Three things to notice when you run this yourself:

  1. The model never sees the denied tools. fs.remove is not in the tool list because tools_policy rejected it at registry time. The model cannot be "tricked" into calling something it never knew about.
  2. The reasons are user-facing. path_guard and command_guard return strings explaining which rule fired, so the model can surface a useful refusal to the user instead of a generic "tool failed." Good governance is also good UX.
  3. Every refusal is in the metrics. audit.policy.deny, audit.meta.deny, and the OTel tool.policy=denied span attribute make the policy posture observable. You can graph it.

Run it, break it on purpose, watch the spans. The example exists so the governance story is something you do, not something you read.

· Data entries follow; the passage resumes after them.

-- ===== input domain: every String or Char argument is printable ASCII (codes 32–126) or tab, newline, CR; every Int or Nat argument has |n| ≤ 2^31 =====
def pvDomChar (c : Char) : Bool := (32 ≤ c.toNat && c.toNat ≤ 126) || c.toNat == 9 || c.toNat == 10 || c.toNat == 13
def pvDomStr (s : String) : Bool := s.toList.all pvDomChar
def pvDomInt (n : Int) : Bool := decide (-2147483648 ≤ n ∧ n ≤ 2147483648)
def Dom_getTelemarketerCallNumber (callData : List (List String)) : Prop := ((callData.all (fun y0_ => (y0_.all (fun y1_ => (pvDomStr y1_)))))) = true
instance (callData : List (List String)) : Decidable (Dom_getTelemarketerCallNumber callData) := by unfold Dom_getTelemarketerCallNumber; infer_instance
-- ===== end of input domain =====

-- B replaces A's incremental add/remove set state machine by two index dictionaries
-- (first calling index, last receiving index) combined in a final pass (objective: alternative).


-- ===== PORT A =====
-- one iteration of A's loop (state = (numbers, nonTelemarketerNumbers)); row[0]/row[1] via pyGetD,
-- exact on rows of length ≥ 2 (Pre_ below excludes the shorter rows, where Python raises IndexError)
def pvRowA (st : PySem.Set String × PySem.Set String) (row : List String) :
    PySem.Set String × PySem.Set String :=
  let numbers :=
    if !PySem.Set.contains st.2 (PySem.List.pyGetD row 0 "") then
      PySem.Set.add st.1 (PySem.List.pyGetD row 0 "")
    else st.1
  if PySem.Set.contains numbers (PySem.List.pyGetD row 1 "") then
    ((PySem.Set.remove? numbers (PySem.List.pyGetD row 1 "")).getD numbers,
     PySem.Set.add st.2 (PySem.List.pyGetD row 1 ""))
  else (numbers, st.2)

def getTelemarketerCallNumber (callData : List (List String)) : List String :=
  ((PySem.List.pyRange 0 (callData.length : Int) 1).foldl
      (fun st index => pvRowA st (PySem.List.pyGetD callData index []))
      (PySem.Set.empty, PySem.Set.empty)).1

-- ===== PORT B =====
-- one iteration of B's loop (state = (first_caller, last_receiver))
def pvRowB (st : PySem.Dict String Int × PySem.Dict String Int) (p : Int × List String) :
    PySem.Dict String Int × PySem.Dict String Int :=
  let fc := if st.1.contains (PySem.List.pyGetD p.2 0 "") then st.1
            else st.1.insert (PySem.List.pyGetD p.2 0 "") p.1
  (fc, st.2.insert (PySem.List.pyGetD p.2 1 "") p.1)

def getTelemarketerCallNumber_alt (callData : List (List String)) : List String :=
  let d := (PySem.List.enumerate callData 0).foldl pvRowB (PySem.Dict.empty, PySem.Dict.empty)
  PySem.Set.ofList
    ((d.1.items.filter (fun q => decide (d.2.getD q.1 (-1) < q.2))).map (·.1))

-- ===== PRECONDITION & SPEC =====
-- Pre_ excludes exactly the inputs where A raises IndexError: a row with fewer than two entries.
def Pre_getTelemarketerCallNumber (callData : List (List String)) : Prop :=
  ∀ row ∈ callData, 2 ≤ row.length
instance (callData : List (List String)) : Decidable (Pre_getTelemarketerCallNumber callData) := by unfold Pre_getTelemarketerCallNumber; infer_instance
def pvWitness_getTelemarketerCallNumber : List (List String) := [["1", "2"], ["2", "1"]]

def Spec_getTelemarketerCallNumber (callData : List (List String)) (out : List String) : Prop := out = getTelemarketerCallNumber_alt callData
instance (callData : List (List String)) (out : List String) : Decidable (Spec_getTelemarketerCallNumber callData out) := by unfold Spec_getTelemarketerCallNumber; infer_instance

-- ===== CLAIM (what is proved, stated in full; the proofs are below) =====
def Claim_equal_getTelemarketerCallNumber : Prop := ∀ (callData : List (List String)), Dom_getTelemarketerCallNumber callData → Pre_getTelemarketerCallNumber callData → Spec_getTelemarketerCallNumber callData (getTelemarketerCallNumber callData)


-- ===== LEMMAS AND PROOFS =====

-- B's filtering predicate
def pvPred (lr : PySem.Dict String Int) (q : String × Int) : Bool :=
  decide (lr.getD q.1 (-1) < q.2)

-- the coupling invariant between A's state (nums, nonTel) and B's state (fc, lr)
-- after processing a prefix of s rows
def pvInv (s : Int) (nums nonTel : List String) (fc lr : PySem.Dict String Int) : Prop :=
  0 <= s ∧ fc.keys.Nodup ∧
  (∀ n v, fc.get? n = some v → 0 <= v ∧ v < s) ∧
  (∀ n v, lr.get? n = some v → 0 <= v ∧ v < s) ∧
  nums = (fc.items.filter (pvPred lr)).map (·.1) ∧
  (∀ n : String, n ∈ nonTel ↔ ∃ f l, fc.get? n = some f ∧ lr.get? n = some l ∧ f <= l)

lemma pv_mem_filter_map (fc lr : PySem.Dict String Int) (hnd : fc.keys.Nodup) (n : String) :
    n ∈ (fc.items.filter (pvPred lr)).map (·.1) ↔
      ∃ f, fc.get? n = some f ∧ lr.getD n (-1) < f := by
  simp only [List.mem_map, List.mem_filter]
  constructor
  · rintro ⟨⟨k, v⟩, ⟨hmem, hp⟩, rfl⟩
    exact ⟨v, PySem.Dict.get?_of_mem_items fc hmem hnd, by simpa [pvPred] using hp⟩
  · rintro ⟨f, hget, hlt⟩
    exact ⟨(n, f), ⟨PySem.Dict.mem_items_of_get?_eq_some fc hget, by simpa [pvPred] using hlt⟩, rfl⟩

-- the invariant is preserved by one parallel step of the two loops
lemma pvInv_step (s : Int) (nums nonTel : List String) (fc lr : PySem.Dict String Int)
    (row : List String) (h : pvInv s nums nonTel fc lr) :
    pvInv (s + 1) (pvRowA (nums, nonTel) row).1 (pvRowA (nums, nonTel) row).2
      (pvRowB (fc, lr) (s, row)).1 (pvRowB (fc, lr) (s, row)).2 := by
  obtain ⟨hs, hnd, hfc, hlr, hnums, hnt⟩ := h
  set r0 := PySem.List.pyGetD row 0 "" with hr0
  set r1 := PySem.List.pyGetD row 1 "" with hr1
  -- intermediate states after the caller (row[0]) half of the step
  set nums1 := (if !PySem.Set.contains nonTel r0 then PySem.Set.add nums r0 else nums)
    with hnums1def
  set fc1 := (if fc.contains r0 then fc else fc.insert r0 s) with hfc1def
  have hA : pvRowA (nums, nonTel) row =
      (if PySem.Set.contains nums1 r1 then
        (PySem.Set.discard nums1 r1, PySem.Set.add nonTel r1)
       else (nums1, nonTel)) := by
    simp only [pvRowA, ← hr0, ← hr1, ← hnums1def]
    split
    · rename_i hm
      rw [PySem.Set.remove?_of_mem ((PySem.Set.contains_iff _ _).mp hm)]
      rfl
    · rfl
  have hB : pvRowB (fc, lr) (s, row) = (fc1, lr.insert r1 s) := by
    simp only [pvRowB, ← hr0, ← hr1, ← hfc1def]
  -- caller-half facts
  have hnd1 : fc1.keys.Nodup := by
    rw [hfc1def]; split
    · exact hnd
    · exact PySem.Dict.nodup_keys_insert _ _ _ hnd
  have hfc1 : ∀ n v, fc1.get? n = some v → 0 <= v ∧ v <= s := by
    rw [hfc1def]; split
    · intro n v hv; have := hfc n v hv; omega
    · intro n v hv
      rw [PySem.Dict.get?_insert] at hv
      split at hv
      · cases hv; omega
      · have := hfc n v hv; omega
  have hnums1 : nums1 = (fc1.items.filter (pvPred lr)).map (·.1) := by
    by_cases hc : fc.contains r0 = true
    · -- r0 is already a key of fc
      have hfc1eq : fc1 = fc := by rw [hfc1def, if_pos hc]
      obtain ⟨f, hf⟩ : ∃ f, fc.get? r0 = some f := by
        have h1 := PySem.Dict.contains_eq_isSome_get? fc r0
        rw [hc] at h1
        exact Option.isSome_iff_exists.mp h1.symm
      by_cases hmem : r0 ∈ nonTel
      · have hcm : PySem.Set.contains nonTel r0 = true := (PySem.Set.contains_iff _ _).mpr hmem
        rw [hnums1def, hfc1eq, ← hnums, hcm]
        simp
      · -- r0 not non-telemarketer, hence already in nums: the add is a no-op
        have hin : r0 ∈ nums := by
          rw [hnums, pv_mem_filter_map fc lr hnd]
          refine ⟨f, hf, ?_⟩
          rcases hget : lr.get? r0 with _ | l
          · rw [PySem.Dict.getD_of_get?_eq_none _ _ hget]
            have := hfc r0 f hf; omega
          · rw [PySem.Dict.getD_of_get?_eq_some _ _ hget]
            by_contra hge
            exact hmem ((hnt r0).mpr ⟨f, l, hf, hget, by omega⟩)
        have hcm : PySem.Set.contains nonTel r0 = false := by
          rcases hx : PySem.Set.contains nonTel r0
          · rfl
          · exact absurd ((PySem.Set.contains_iff _ _).mp hx) hmem
        rw [hnums1def, hfc1eq, ← hnums, hcm]
        simp [PySem.Set.add_of_mem hin]
    · -- r0 is a fresh key: both sides append r0
      have hc' : fc.contains r0 = false := by simpa using hc
      have hget0 : fc.get? r0 = none := by
        have h1 := PySem.Dict.contains_eq_isSome_get? fc r0
        rw [hc'] at h1
        exact Option.not_isSome_iff_eq_none.mp (by rw [← h1]; simp)
      have hfc1eq : fc1 = fc.insert r0 s := by rw [hfc1def, if_neg (by simp [hc'])]
      have hnmem : r0 ∉ nonTel := by
        intro hx
        obtain ⟨f, l, hf, -, -⟩ := (hnt r0).mp hx
        rw [hget0] at hf; cases hf
      have hnin : r0 ∉ nums := by
        rw [hnums, pv_mem_filter_map fc lr hnd]
        rintro ⟨f, hf, -⟩; rw [hget0] at hf; cases hf
      have hcm : PySem.Set.contains nonTel r0 = false := by
        rcases hx : PySem.Set.contains nonTel r0
        · rfl
        · exact absurd ((PySem.Set.contains_iff _ _).mp hx) hnmem
      have hpred : pvPred lr (r0, s) = true := by
        simp only [pvPred, decide_eq_true_eq]
        rcases hget : lr.get? r0 with _ | l
        · rw [PySem.Dict.getD_of_get?_eq_none _ _ hget]; omega
        · rw [PySem.Dict.getD_of_get?_eq_some _ _ hget]
          have := hlr r0 l hget; omega
      rw [hnums1def, hfc1eq, hcm, PySem.Dict.items_insert_of_not_contains fc s hc',
        List.filter_append, List.map_append, ← hnums]
      simp [PySem.Set.add_of_not_mem hnin, hpred]
  have hnt1 : ∀ n : String, n ∈ nonTel ↔
      ∃ f l, fc1.get? n = some f ∧ lr.get? n = some l ∧ f <= l := by
    intro n
    by_cases hc : fc.contains r0 = true
    · rw [hfc1def, if_pos hc]; exact hnt n
    · have hc' : fc.contains r0 = false := by simpa using hc
      have hget0 : fc.get? r0 = none := by
        have h1 := PySem.Dict.contains_eq_isSome_get? fc r0
        rw [hc'] at h1
        exact Option.not_isSome_iff_eq_none.mp (by rw [← h1]; simp)
      rw [hfc1def, if_neg (by simp [hc'])]
      by_cases hn : n = r0
      · rw [hn]
        constructor
        · intro hx
          obtain ⟨f, l, hf, -, -⟩ := (hnt r0).mp hx
          rw [hget0] at hf; cases hf
        · rintro ⟨f, l, hf, hl, hfl⟩
          rw [PySem.Dict.get?_insert_self] at hf
          cases hf
          have := hlr r0 l hl; omega
      · rw [PySem.Dict.get?_insert_of_ne fc s hn]; exact hnt n
  have hmemnums1 : ∀ n, n ∈ nums1 ↔ ∃ f, fc1.get? n = some f ∧ lr.getD n (-1) < f := by
    intro n; rw [hnums1]; exact pv_mem_filter_map fc1 lr hnd1 n
  -- the receiver (row[1]) half: B's new filtered list is nums1 without r1
  have hkey : (fc1.items.filter (pvPred (lr.insert r1 s))).map (·.1) =
      nums1.filter (fun y => !(y == r1)) := by
    have hcong : fc1.items.filter (pvPred (lr.insert r1 s)) =
        fc1.items.filter (fun q => (!(q.1 == r1)) && pvPred lr q) := by
      apply List.filter_congr
      intro q hq
      by_cases hh : q.1 = r1
      · have hle : q.2 <= s := (hfc1 q.1 q.2 (PySem.Dict.get?_of_mem_items fc1
          (by rwa [← Prod.mk.eta (p := q)] at hq) hnd1)).2
        simp only [pvPred, hh, PySem.Dict.getD_insert_self, beq_self_eq_true, Bool.not_true,
          Bool.false_and, decide_eq_false_iff_not]
        omega
      · simp [pvPred, PySem.Dict.getD_insert_of_ne lr s (-1) hh, hh]
    rw [hcong, ← List.filter_filter, hnums1, List.filter_map]
    rfl
  -- new bounds for last_receiver
  have hlr1 : ∀ n v, (lr.insert r1 s).get? n = some v → 0 <= v ∧ v < s + 1 := by
    intro n v hv
    rw [PySem.Dict.get?_insert] at hv
    split at hv
    · cases hv; omega
    · have := hlr n v hv; omega
  by_cases hmm : r1 ∈ nums1
  · -- r1 is a candidate: A discards it and marks it non-telemarketer
    have hm : PySem.Set.contains nums1 r1 = true := (PySem.Set.contains_iff _ _).mpr hmm
    rw [hA, hB, if_pos hm]
    refine ⟨by omega, hnd1, fun n v hv => by have := hfc1 n v hv; omega, hlr1, ?_, ?_⟩
    · rw [hkey]; rfl
    · intro n
      by_cases hn : n = r1
      · rw [hn, PySem.Set.mem_add]
        constructor
        · intro _
          obtain ⟨f, hf, -⟩ := (hmemnums1 r1).mp hmm
          exact ⟨f, s, hf, by rw [PySem.Dict.get?_insert_self], (hfc1 r1 f hf).2⟩
        · intro _; exact Or.inr rfl
      · rw [PySem.Set.mem_add, PySem.Dict.get?_insert_of_ne lr s hn]
        constructor
        · intro hx
          rcases hx with hx | hx
          · exact (hnt1 n).mp hx
          · exact absurd hx hn
        · intro hx; exact Or.inl ((hnt1 n).mpr hx)
  · -- r1 not currently a candidate: A leaves the state alone
    have hm : PySem.Set.contains nums1 r1 = false := by
      rcases hx : PySem.Set.contains nums1 r1
      · rfl
      · exact absurd ((PySem.Set.contains_iff _ _).mp hx) hmm
    rw [hA, hB, if_neg (by simpa using hmm)]
    refine ⟨by omega, hnd1, fun n v hv => by have := hfc1 n v hv; omega, hlr1, ?_, ?_⟩
    · -- the filter is the identity here since r1 ∉ nums1
      rw [hkey]
      refine (List.filter_eq_self.mpr ?_).symm
      intro y hy
      have hne : y ≠ r1 := fun e => hmm (e ▸ hy)
      simp [hne]
    · intro n
      by_cases hn : n = r1
      · rw [hn]
        constructor
        · intro hx
          obtain ⟨f, l, hf, hl, hfl⟩ := (hnt1 r1).mp hx
          have := hlr r1 l hl
          exact ⟨f, s, hf, by rw [PySem.Dict.get?_insert_self], by omega⟩
        · rintro ⟨f, l, hf, hl, hfl⟩
          rw [PySem.Dict.get?_insert_self] at hl
          cases hl
          rcases hget : lr.get? r1 with _ | l'
          · exfalso
            apply hmm
            rw [hmemnums1 r1]
            refine ⟨f, hf, ?_⟩
            rw [PySem.Dict.getD_of_get?_eq_none _ _ hget]
            have := hfc1 r1 f hf; omega
          · by_cases hord : f <= l'
            · exact (hnt1 r1).mpr ⟨f, l', hf, hget, hord⟩
            · exfalso
              apply hmm
              rw [hmemnums1 r1]
              refine ⟨f, hf, ?_⟩
              rw [PySem.Dict.getD_of_get?_eq_some _ _ hget]
              omega
      · rw [PySem.Dict.get?_insert_of_ne lr s hn]; exact hnt1 n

Designing your own governance posture

A practical checklist for going from "harness exists" to "harness is governed":

  1. Pin tools_policy: mode: allowlist. Implicit allow-by-default is the most common production footgun.
  2. Add the audit-everything hook pair first. You cannot tune what you cannot measure. Two ~10-line files give you call rate, refusal rate, and per-tool counts.
  3. Stack guards at priority 10. One hook per category of risk (commands, paths, network, data). Resist combining them into one mega-hook; the point of artifacts is that each file is a single-responsibility unit reviewers can reason about.
  4. Enforce channel narrowing. Block raw built-ins (exec.run, ungoverned fs.write) so that all sensitive surfaces flow through named, audited tools.
  5. Wire meta.register_tool from day one — even if you don't use self-augmentation yet. The hook is cheap insurance against future capability creep.
  6. Constrain delegation. Set delegation.max_depth and iterations_per_depth deliberately. Open-ended sub-agent trees are the most common source of "why did this agent run for 40 minutes?" incidents.
  7. Bring in OS-level isolation when you go to prod. Hooks are not a substitute for a non-privileged user, a read-only filesystem, and a network namespace. See the Production Deployment and Network Sandboxing guides.

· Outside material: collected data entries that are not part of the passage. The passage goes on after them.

-- pv_equiv track=rewrite | github.com/cs-learning-every-day/cs61a | guerrilla/g1.py | mario_number
-- ===== SOURCE A (Python) =====
-- def mario_number(level):
--     if len(level) == 0 or level[0] == 'P':
--         return 0
--     if len(level) == 1:
--         return 1
--     if(level[1] == 'P'):
--         return mario_number(level[2:])  # jump
--     else:
--         # jump or step
--         return mario_number(level[1:]) + mario_number(level[2:])
-- ===== SOURCE B (Python) =====
-- def mario_number(level):
--     # Bottom-up DP over suffixes with two rolling accumulators:
--     # a = ways from position i+1, b = ways from i+2 (virtual b=1 past the end
--     # makes the length-1 base case fall out of the same recurrence).
--     a, b = 0, 1
--     for c in reversed(level):
--         a, b = (0 if c == 'P' else a + b), a
--     return a
-- ===== Notes on version B (the rewrite author's own statement) =====
-- stated objective: faster
-- what changed: Replaced the exponential branching recursion with a single backward pass keeping two rolling DP accumulators (ways from i+1 and i+2); intended as asymptotically faster: measured 9.0x at n=16, and A timed out at n=64 where B returned instantly.
import Mathlib
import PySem

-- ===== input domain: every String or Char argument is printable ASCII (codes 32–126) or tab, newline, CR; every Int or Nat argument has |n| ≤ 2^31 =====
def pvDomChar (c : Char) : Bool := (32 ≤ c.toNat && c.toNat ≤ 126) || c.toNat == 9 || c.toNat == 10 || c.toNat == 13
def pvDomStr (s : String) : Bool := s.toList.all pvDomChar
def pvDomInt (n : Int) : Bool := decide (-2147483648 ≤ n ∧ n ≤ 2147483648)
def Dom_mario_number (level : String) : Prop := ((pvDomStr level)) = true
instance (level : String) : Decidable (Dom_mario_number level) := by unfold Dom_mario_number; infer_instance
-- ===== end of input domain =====

-- B replaces A's exponential branching recursion by one backward pass with two
-- rolling DP accumulators (intended as faster; measured 9.0x at n=16, A timed out at n=64).

-- ===== PORT A =====
-- A's recursion, step for step, over the character list of the string.
def marioA : List Char → Int
  | [] => 0
  | c :: rest =>
    if c = 'P' then 0
    else
      match rest with
      | [] => 1
      | d :: rest2 =>
        if d = 'P' then marioA rest2            -- jump
        else marioA (d :: rest2) + marioA rest2 -- jump or step

def mario_number (level : String) : Int := marioA level.toList

-- ===== PORT B =====
-- one fold step of Source B's loop: a, b = (0 if c == 'P' else a + b), a
def marioBstep (p : Int × Int) (c : Char) : Int × Int :=
  ((if c = 'P' then 0 else p.1 + p.2), p.1)

def mario_number_alt (level : String) : Int :=
  (level.toList.reverse.foldl marioBstep (0, 1)).1

-- ===== PRECONDITION & SPEC =====
def Spec_mario_number (level : String) (out : Int) : Prop := out = mario_number_alt level
instance (level : String) (out : Int) : Decidable (Spec_mario_number level out) := by unfold Spec_mario_number; infer_instance

-- ===== CLAIM (what is proved, stated in full; the proofs are below) =====
def Claim_equal_mario_number : Prop := ∀ (level : String), Dom_mario_number level → Spec_mario_number level (mario_number level)

-- ===== LEMMAS AND PROOFS =====
theorem marioA_P (t : List Char) : marioA ('P' :: t) = 0 := by
  unfold marioA; rfl

-- Invariant of the backward fold: it carries (ways for l, ways for l.tail with
-- a virtual 1 past the end).
theorem marioB_invariant (l : List Char) :
    l.reverse.foldl marioBstep (0, 1) =
      (marioA l, match l with | [] => 1 | _ :: t => marioA t) := by
  induction l with
  | nil => simp [marioA]
  | cons c t ih =>
    rw [List.reverse_cons, List.foldl_append, ih]
    cases t with
    | nil => simp [marioBstep, marioA]
    | cons d t2 =>
      by_cases hc : c = 'P'
      · simp [marioBstep, hc, marioA]
      · by_cases hd : d = 'P'
        · simp [marioBstep, hc, hd, marioA, marioA_P]
        · simp [marioBstep, hc, hd, marioA]

-- ===== VERDICT (by name: the statement is the Claim_ definition above) =====
theorem mario_number_spec : Claim_equal_mario_number := by
  intro level _
  unfold Spec_mario_number mario_number mario_number_alt
  rw [marioB_invariant]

Treat this as a starting posture, not a final one. Governance is a living artifact set; it should evolve with the agent and the threats you're learning to care about.

Anti-patterns

A few shapes that look reasonable in isolation but undermine the model:

  • A single "do all the things" hook. It collapses the priority ladder, hides the policy from reviewers, and makes incident response harder. Split by responsibility.
  • Allow-list with a wildcard catch-all ("*"). This is just default-allow with extra steps. If you need it briefly, leave a TODO and a deadline.
  • Hook logic that calls external services for policy decisions. Hooks should be deterministic. Push that I/O into a tool with its own governance; let the hook consult cached state.
  • Self-augmentation without meta_tool_guard. You have just handed the agent a back door into the registry.
  • Treating OTel as optional. A governed agent without spans is a governed agent you cannot audit after the fact. Wire the collector even in dev.

Governance in AI Harness is not a feature. It is the shape the primitives take when you compose them honestly. Read the artifacts, write the hooks, ship the policy in a PR — and the harness will hold the line for you.